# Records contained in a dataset
%%
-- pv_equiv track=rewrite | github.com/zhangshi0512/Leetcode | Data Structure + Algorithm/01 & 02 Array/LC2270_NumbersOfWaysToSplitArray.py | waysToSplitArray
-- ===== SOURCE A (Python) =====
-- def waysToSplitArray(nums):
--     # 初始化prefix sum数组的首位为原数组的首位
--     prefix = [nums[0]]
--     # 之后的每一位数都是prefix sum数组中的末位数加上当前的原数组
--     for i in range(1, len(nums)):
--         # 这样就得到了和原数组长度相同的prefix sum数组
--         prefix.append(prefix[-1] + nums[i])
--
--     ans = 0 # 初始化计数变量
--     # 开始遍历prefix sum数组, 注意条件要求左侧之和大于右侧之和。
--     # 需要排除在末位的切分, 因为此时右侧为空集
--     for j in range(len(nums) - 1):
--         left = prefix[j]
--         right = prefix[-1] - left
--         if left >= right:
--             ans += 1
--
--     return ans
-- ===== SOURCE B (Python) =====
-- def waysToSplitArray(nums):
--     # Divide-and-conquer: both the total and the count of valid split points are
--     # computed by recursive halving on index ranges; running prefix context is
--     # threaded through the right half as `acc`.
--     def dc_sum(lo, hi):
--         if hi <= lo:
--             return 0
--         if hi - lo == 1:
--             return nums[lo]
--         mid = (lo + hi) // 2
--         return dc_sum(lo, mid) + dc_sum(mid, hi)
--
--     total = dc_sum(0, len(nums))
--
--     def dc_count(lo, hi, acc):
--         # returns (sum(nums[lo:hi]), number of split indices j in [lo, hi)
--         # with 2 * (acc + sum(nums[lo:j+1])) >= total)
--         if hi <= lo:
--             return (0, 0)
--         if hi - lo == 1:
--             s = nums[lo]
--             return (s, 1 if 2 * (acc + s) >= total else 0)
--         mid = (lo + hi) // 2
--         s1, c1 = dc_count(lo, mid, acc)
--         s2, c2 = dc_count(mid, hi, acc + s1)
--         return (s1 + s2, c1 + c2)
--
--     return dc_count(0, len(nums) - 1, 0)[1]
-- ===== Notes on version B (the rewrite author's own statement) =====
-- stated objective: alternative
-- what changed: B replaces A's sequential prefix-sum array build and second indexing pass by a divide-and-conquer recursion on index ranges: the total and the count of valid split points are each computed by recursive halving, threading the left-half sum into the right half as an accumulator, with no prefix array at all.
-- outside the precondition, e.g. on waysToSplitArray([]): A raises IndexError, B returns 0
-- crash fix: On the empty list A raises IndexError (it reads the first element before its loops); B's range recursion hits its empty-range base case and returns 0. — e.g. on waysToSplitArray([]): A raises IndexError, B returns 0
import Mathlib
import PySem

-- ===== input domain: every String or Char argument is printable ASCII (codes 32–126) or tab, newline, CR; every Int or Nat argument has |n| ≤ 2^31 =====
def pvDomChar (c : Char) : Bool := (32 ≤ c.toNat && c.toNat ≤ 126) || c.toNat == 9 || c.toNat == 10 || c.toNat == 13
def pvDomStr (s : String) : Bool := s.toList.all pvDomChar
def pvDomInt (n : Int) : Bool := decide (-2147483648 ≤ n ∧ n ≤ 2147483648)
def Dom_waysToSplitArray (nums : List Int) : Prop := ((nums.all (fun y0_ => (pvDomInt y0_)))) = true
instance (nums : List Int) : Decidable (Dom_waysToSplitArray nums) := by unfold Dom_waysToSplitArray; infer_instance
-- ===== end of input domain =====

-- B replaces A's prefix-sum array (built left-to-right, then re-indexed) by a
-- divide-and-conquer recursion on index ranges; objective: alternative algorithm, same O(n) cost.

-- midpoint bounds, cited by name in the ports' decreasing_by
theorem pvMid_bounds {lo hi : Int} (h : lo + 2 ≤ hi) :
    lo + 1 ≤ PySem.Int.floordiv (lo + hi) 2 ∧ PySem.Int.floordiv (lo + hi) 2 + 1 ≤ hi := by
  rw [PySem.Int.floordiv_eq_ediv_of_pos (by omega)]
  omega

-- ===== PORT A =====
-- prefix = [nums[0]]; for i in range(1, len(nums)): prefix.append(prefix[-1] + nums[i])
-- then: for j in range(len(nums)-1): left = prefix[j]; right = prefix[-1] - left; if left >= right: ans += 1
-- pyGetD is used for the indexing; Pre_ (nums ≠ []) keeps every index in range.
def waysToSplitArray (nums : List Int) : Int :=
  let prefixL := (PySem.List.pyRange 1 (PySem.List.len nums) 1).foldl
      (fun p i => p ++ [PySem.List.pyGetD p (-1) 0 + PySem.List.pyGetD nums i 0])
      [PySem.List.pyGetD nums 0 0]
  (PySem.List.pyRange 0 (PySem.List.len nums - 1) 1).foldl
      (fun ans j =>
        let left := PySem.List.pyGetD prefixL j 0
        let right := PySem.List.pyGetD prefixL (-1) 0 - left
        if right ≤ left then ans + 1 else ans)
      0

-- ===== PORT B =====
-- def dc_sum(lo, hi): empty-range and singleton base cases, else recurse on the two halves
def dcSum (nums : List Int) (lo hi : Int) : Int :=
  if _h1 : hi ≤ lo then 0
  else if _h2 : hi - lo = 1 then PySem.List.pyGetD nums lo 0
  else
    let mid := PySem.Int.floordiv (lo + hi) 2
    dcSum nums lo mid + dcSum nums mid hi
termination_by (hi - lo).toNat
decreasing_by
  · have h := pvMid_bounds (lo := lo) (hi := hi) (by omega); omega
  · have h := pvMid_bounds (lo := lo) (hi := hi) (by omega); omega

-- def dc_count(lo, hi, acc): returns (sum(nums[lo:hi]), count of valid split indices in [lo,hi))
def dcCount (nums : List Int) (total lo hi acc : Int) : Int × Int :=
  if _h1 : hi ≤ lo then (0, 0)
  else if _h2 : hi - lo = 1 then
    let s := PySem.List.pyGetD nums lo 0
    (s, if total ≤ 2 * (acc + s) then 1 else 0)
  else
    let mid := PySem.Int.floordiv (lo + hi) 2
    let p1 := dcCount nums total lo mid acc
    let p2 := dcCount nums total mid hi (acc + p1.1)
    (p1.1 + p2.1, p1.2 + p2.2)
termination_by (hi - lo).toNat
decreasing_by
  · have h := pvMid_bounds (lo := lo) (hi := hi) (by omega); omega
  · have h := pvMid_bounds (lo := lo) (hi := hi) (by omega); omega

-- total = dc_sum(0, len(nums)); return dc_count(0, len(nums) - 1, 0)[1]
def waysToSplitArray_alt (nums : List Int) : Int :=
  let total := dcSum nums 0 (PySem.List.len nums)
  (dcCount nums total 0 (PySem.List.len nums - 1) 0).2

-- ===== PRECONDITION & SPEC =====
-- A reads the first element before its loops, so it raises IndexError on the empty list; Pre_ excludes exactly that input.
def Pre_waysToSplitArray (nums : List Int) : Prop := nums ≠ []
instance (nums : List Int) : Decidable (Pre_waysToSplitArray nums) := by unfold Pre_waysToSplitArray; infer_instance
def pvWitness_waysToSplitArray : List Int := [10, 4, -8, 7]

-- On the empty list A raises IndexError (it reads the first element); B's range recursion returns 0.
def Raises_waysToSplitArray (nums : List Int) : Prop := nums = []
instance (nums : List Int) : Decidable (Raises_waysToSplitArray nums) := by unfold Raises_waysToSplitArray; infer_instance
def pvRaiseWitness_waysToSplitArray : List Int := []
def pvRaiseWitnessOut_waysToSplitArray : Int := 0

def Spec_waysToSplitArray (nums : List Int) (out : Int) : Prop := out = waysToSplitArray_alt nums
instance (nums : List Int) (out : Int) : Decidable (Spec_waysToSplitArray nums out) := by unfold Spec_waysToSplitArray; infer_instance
%%
%%
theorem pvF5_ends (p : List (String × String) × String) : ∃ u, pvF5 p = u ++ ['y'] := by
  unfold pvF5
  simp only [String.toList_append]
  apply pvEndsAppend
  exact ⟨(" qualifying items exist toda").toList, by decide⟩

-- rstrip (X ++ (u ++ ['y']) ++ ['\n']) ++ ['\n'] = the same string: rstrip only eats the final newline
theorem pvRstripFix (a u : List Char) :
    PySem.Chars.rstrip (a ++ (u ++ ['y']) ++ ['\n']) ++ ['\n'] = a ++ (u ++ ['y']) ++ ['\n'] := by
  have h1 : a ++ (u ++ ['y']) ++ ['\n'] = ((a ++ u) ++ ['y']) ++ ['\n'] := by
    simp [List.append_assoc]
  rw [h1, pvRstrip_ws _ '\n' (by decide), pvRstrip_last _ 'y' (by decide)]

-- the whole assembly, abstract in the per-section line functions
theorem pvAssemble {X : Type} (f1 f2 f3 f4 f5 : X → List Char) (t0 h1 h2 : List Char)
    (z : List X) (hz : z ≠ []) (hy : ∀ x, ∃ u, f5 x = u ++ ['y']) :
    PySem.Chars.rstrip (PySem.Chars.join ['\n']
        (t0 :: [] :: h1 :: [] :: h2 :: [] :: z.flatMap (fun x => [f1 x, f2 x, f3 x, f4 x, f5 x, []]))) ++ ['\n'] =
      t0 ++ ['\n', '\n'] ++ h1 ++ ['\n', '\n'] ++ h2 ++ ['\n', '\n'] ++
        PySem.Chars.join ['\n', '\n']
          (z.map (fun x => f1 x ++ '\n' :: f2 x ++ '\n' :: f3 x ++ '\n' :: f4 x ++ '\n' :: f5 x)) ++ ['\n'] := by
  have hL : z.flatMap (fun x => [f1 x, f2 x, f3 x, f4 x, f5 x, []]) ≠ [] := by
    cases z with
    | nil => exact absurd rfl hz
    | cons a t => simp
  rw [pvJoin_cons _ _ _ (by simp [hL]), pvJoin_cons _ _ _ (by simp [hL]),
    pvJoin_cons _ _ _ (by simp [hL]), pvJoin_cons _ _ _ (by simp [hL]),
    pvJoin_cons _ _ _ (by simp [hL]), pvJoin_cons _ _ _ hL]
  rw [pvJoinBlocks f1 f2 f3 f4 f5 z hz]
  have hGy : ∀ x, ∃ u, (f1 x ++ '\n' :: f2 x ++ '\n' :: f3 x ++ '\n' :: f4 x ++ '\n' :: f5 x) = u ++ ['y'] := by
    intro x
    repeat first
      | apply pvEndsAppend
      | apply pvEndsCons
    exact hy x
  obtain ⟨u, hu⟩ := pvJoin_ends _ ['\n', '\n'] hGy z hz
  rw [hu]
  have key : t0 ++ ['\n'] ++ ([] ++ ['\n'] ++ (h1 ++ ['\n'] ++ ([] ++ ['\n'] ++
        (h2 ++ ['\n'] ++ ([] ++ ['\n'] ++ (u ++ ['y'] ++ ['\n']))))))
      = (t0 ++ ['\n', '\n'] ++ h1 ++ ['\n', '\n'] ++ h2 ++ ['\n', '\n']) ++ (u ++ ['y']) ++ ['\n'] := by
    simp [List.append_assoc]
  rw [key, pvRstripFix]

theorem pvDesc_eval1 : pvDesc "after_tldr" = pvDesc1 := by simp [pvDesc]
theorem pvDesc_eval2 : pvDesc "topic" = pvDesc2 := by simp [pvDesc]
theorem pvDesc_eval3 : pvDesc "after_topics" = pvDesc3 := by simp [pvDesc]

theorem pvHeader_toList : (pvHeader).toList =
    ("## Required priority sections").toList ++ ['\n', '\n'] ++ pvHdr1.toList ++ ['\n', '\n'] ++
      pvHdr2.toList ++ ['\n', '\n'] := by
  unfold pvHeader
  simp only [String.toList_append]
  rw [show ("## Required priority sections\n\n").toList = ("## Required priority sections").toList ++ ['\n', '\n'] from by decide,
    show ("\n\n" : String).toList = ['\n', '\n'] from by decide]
%%
%%
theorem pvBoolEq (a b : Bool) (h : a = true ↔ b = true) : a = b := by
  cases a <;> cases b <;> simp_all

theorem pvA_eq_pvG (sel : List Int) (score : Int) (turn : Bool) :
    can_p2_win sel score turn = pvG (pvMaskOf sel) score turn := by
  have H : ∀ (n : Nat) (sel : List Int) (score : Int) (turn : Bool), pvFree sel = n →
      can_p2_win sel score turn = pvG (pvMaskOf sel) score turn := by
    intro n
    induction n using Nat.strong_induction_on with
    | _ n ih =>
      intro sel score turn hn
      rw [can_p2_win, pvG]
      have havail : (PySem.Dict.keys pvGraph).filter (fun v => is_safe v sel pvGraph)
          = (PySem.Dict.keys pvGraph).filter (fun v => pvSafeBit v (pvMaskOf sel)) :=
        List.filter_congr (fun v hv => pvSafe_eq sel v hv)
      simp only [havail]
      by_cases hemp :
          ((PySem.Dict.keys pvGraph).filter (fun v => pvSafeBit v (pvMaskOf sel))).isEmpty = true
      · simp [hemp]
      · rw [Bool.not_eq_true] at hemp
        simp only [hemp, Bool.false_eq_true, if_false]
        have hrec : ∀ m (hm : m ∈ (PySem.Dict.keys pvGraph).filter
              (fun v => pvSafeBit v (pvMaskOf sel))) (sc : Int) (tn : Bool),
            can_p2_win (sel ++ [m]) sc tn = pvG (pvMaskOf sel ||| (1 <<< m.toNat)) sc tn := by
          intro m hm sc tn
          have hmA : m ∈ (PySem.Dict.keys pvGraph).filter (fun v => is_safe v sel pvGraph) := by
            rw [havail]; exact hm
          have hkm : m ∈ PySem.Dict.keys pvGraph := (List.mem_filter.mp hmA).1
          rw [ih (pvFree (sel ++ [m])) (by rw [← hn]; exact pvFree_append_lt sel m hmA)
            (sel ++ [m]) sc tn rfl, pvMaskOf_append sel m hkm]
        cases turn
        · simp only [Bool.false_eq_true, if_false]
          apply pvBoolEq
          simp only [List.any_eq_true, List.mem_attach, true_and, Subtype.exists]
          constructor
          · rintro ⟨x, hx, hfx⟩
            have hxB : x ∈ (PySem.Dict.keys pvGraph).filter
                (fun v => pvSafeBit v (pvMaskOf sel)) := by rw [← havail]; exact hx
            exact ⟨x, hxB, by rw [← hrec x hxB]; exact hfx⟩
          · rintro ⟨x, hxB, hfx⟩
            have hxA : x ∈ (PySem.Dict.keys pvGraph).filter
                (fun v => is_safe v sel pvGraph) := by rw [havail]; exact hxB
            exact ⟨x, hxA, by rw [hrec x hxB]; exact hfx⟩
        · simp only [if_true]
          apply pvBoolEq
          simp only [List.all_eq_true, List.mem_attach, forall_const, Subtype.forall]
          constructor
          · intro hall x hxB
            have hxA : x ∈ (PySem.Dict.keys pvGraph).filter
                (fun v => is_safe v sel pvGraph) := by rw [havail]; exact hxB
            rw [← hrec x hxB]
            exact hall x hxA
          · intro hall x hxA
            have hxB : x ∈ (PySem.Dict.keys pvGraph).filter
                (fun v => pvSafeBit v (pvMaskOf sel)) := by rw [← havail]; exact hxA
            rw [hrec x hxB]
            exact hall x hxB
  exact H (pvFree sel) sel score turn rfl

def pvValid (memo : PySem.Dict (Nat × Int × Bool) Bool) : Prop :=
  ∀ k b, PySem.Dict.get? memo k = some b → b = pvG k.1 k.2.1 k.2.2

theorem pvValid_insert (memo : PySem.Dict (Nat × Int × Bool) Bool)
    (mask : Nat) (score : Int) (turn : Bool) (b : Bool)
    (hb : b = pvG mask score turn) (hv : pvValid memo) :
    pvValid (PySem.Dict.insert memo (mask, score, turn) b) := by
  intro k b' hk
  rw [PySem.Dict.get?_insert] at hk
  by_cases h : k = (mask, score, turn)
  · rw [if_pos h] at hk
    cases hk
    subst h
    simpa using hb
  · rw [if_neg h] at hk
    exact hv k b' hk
%%
# Description of the task
From the records above, retype only the lines starting at the line that contains "-- def dc_sum(lo, hi): empty-range" and ending at the line that contains "(p1.1 + p2.1, p1.2 + p2.2)", both included.

# Result of this exercise
-- def dc_sum(lo, hi): empty-range and singleton base cases, else recurse on the two halves
def dcSum (nums : List Int) (lo hi : Int) : Int :=
  if _h1 : hi ≤ lo then 0
  else if _h2 : hi - lo = 1 then PySem.List.pyGetD nums lo 0
  else
    let mid := PySem.Int.floordiv (lo + hi) 2
    dcSum nums lo mid + dcSum nums mid hi
termination_by (hi - lo).toNat
decreasing_by
  · have h := pvMid_bounds (lo := lo) (hi := hi) (by omega); omega
  · have h := pvMid_bounds (lo := lo) (hi := hi) (by omega); omega

-- def dc_count(lo, hi, acc): returns (sum(nums[lo:hi]), count of valid split indices in [lo,hi))
def dcCount (nums : List Int) (total lo hi acc : Int) : Int × Int :=
  if _h1 : hi ≤ lo then (0, 0)
  else if _h2 : hi - lo = 1 then
    let s := PySem.List.pyGetD nums lo 0
    (s, if total ≤ 2 * (acc + s) then 1 else 0)
  else
    let mid := PySem.Int.floordiv (lo + hi) 2
    let p1 := dcCount nums total lo mid acc
    let p2 := dcCount nums total mid hi (acc + p1.1)
    (p1.1 + p2.1, p1.2 + p2.2)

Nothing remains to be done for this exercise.